A luz cheia brilha no céu noturno, o céu estrelado sem nenhuma nuvem. Rafael balança as pernas sentado no muro na entrada de Paraisópolis, olhando atentamente para os carros passando na Avenida. Ele suspirava alto, faziam-se horas que ele estava esperando Daniel retornar, rezando para que ele ficasse bem.
Rafael olha para o chinelo branco, era verdade que a princípio ele odiou a ideia de ter uma babá como Daniel, mas o tempo que passou com ele, as brigas e discussões fúteis trouxeram um ar divertido na vida dele. Ter um mal-humorado como companheiro às vezes parecia divertido. Talvez tenha sido aquela noite de luxúria na casa de Filipe, que trouxe sentimentos românticos pelo rapaz mais velho.
Rafael levanta a cabeça, os olhos encaram o ônibus parar no ponto. Ele segue com o olhar o veículo voltar a andar, levando algumas pessoas para outro lugar da cidade. Rafael suspira pesado, como se tivesse um peso em seu peito, sufocando sua respiração.
— O que eu falei sobre o toque de recolher? — A voz irritada de Daniel força Rafael a olhar para o lado, seus olhos brilham vendo o rapaz ainda vestido com o uniforme da ROTA. Daniel joga a bituca de cigarro no chão e se aproxima, a marca vermelha de bala na bochecha e orelha.Rafael ainda se sentia culpado pela ferida. — E desde quando o policial sabe sobre o toque de recolher? — Rafael brinca assistindo Daniel parar na frente dele. O mais velho coloca a mão no rosto do moreno e o empurra para trás, fazendo-o cair para trás com uma risada maliciosa. Rafael cai no chão sentando, ele revira os olhos e levanta, batendo as mãos na bermuda.
— Cala a boca. Tá parado aqui por que? Tava esperando o papai aqui? — Daniel brinca com uma risada no final da frase.
— Estava esperando o Gabriel, mas ele ainda não voltou do hospital, ele foi ver o Filipe. — Rafael explica se aproximando um pouco, os dois se encaram por alguns segundos. Daniel suspira pesadamente, ele desvia o olhar para o lado.
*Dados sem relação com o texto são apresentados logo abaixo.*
-- ===== PORT A =====
def charMapA : PySem.Dict (List Char) (List Char) :=
  PySem.Dict.ofList [([' ', ' ', ' ', ' ', ' ', ' '], [' ']),
    (['.', ' ', ' ', ' ', ' ', ' '], ['⠁']),
    ([' ', ' ', '.', ' ', ' ', ' '], ['⠂']),
    (['.', ' ', '.', ' ', ' ', ' '], ['⠃']),
    ([' ', ' ', ' ', ' ', '.', ' '], ['⠄']),
    (['.', ' ', ' ', ' ', '.', ' '], ['⠅']),
    ([' ', ' ', '.', ' ', '.', ' '], ['⠆']),
    (['.', ' ', '.', ' ', '.', ' '], ['⠇']),
    ([' ', '.', ' ', ' ', ' ', ' '], ['⠈']),
    (['.', '.', ' ', ' ', ' ', ' '], ['⠉']),
    ([' ', '.', '.', ' ', ' ', ' '], ['⠊']),
    (['.', '.', '.', ' ', ' ', ' '], ['⠋']),
    ([' ', '.', ' ', ' ', '.', ' '], ['⠌']),
    (['.', '.', ' ', ' ', '.', ' '], ['⠍']),
    ([' ', '.', '.', ' ', '.', ' '], ['⠎']),
    (['.', '.', '.', ' ', '.', ' '], ['⠏']),
    ([' ', ' ', ' ', '.', ' ', ' '], ['⠐']),
    (['.', ' ', ' ', '.', ' ', ' '], ['⠑']),
    ([' ', ' ', '.', '.', ' ', ' '], ['⠒']),
    (['.', ' ', '.', '.', ' ', ' '], ['⠓']),
    ([' ', ' ', ' ', '.', '.', ' '], ['⠔']),
    (['.', ' ', ' ', '.', '.', ' '], ['⠕']),
    ([' ', ' ', '.', '.', '.', ' '], ['⠖']),
    (['.', ' ', '.', '.', '.', ' '], ['⠗']),
    ([' ', '.', ' ', '.', ' ', ' '], ['⠘']),
    (['.', '.', ' ', '.', ' ', ' '], ['⠙']),
    ([' ', '.', '.', '.', ' ', ' '], ['⠚']),
    (['.', '.', '.', '.', ' ', ' '], ['⠛']),
    ([' ', '.', ' ', '.', '.', ' '], ['⠜']),
    (['.', '.', ' ', '.', '.', ' '], ['⠝']),
    ([' ', '.', '.', '.', '.', ' '], ['⠞']),
    (['.', '.', '.', '.', '.', ' '], ['⠟']),
    ([' ', ' ', ' ', ' ', ' ', '.'], ['⠠']),
    (['.', ' ', ' ', ' ', ' ', '.'], ['⠡']),
    ([' ', ' ', '.', ' ', ' ', '.'], ['⠢']),
    (['.', ' ', '.', ' ', ' ', '.'], ['⠣']),
    ([' ', ' ', ' ', ' ', '.', '.'], ['⠤']),
    (['.', ' ', ' ', ' ', '.', '.'], ['⠥']),
    ([' ', ' ', '.', ' ', '.', '.'], ['⠦']),
    (['.', ' ', '.', ' ', '.', '.'], ['⠧']),
    ([' ', '.', ' ', ' ', ' ', '.'], ['⠨']),
    (['.', '.', ' ', ' ', ' ', '.'], ['⠩']),
    ([' ', '.', '.', ' ', ' ', '.'], ['⠪']),
    (['.', '.', '.', ' ', ' ', '.'], ['⠫']),
    ([' ', '.', ' ', ' ', '.', '.'], ['⠬']),
    (['.', '.', ' ', ' ', '.', '.'], ['⠭']),
    ([' ', '.', '.', ' ', '.', '.'], ['⠮']),
    (['.', '.', '.', ' ', '.', '.'], ['⠯']),
    ([' ', ' ', ' ', '.', ' ', '.'], ['⠰']),
    (['.', ' ', ' ', '.', ' ', '.'], ['⠱']),
    ([' ', ' ', '.', '.', ' ', '.'], ['⠲']),
    (['.', ' ', '.', '.', ' ', '.'], ['⠳']),
    ([' ', ' ', ' ', '.', '.', '.'], ['⠴']),
    (['.', ' ', ' ', '.', '.', '.'], ['⠵']),
    ([' ', ' ', '.', '.', '.', '.'], ['⠶']),
    (['.', ' ', '.', '.', '.', '.'], ['⠷']),
    ([' ', '.', ' ', '.', ' ', '.'], ['⠸']),
    (['.', '.', ' ', '.', ' ', '.'], ['⠹']),
    ([' ', '.', '.', '.', ' ', '.'], ['⠺']),
    (['.', '.', '.', '.', ' ', '.'], ['⠻']),
    ([' ', '.', ' ', '.', '.', '.'], ['⠼']),
    (['.', '.', ' ', '.', '.', '.'], ['⠽']),
    ([' ', '.', '.', '.', '.', '.'], ['⠾']),
    (['.', '.', '.', '.', '.', '.'], ['⠿'])]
Aquele dia foi corrido até para ele, que está acostumado com a perseguição. — Você está bem?
A pergunta de Rafael tira Daniel dos pensamentos, ele passa uma mão no rosto, cansado. — Deixei o carro na Berrini e vim de ônibus...eles querem mesmo acabar com a gente. Meu, se eles matarem o Filipe já era pra gente, ficamos vulneráveis, sem os planos dele não teremos como pensar rápido. —Daniel fala caminhando lentamente para dentro da favela. Rafael segue ao lado.
— Filipe é tão importante assim?
— É ele que faz os planos...ele chegou junto com Gabriel neste lugar. A princípio fiquei receoso de confiar neles, já que eram de fora da quebrada, mas com o tempo eles receberam meu respeito. Filipe rapidamente conseguiu mostrar ser um grande estrategista, talvez pelo fato dele ter vindo do interior, sabe, caipira...vaqueiro...ele sempre tem umas ideias absurdas. — Daniel dá de ombros olhando para frente, os olhos cansados, o corpo querendo descansar daquele dia.
— É...ele falou que ia me ensinar a cavalgar...
— Vai tomar no cu, não vai cavalgar com ele não, mano!
— E quem falou que você manda em mim, mermão?
— Eu.
— Sua palavra é igual vagabunda, ninguém quer algo sério.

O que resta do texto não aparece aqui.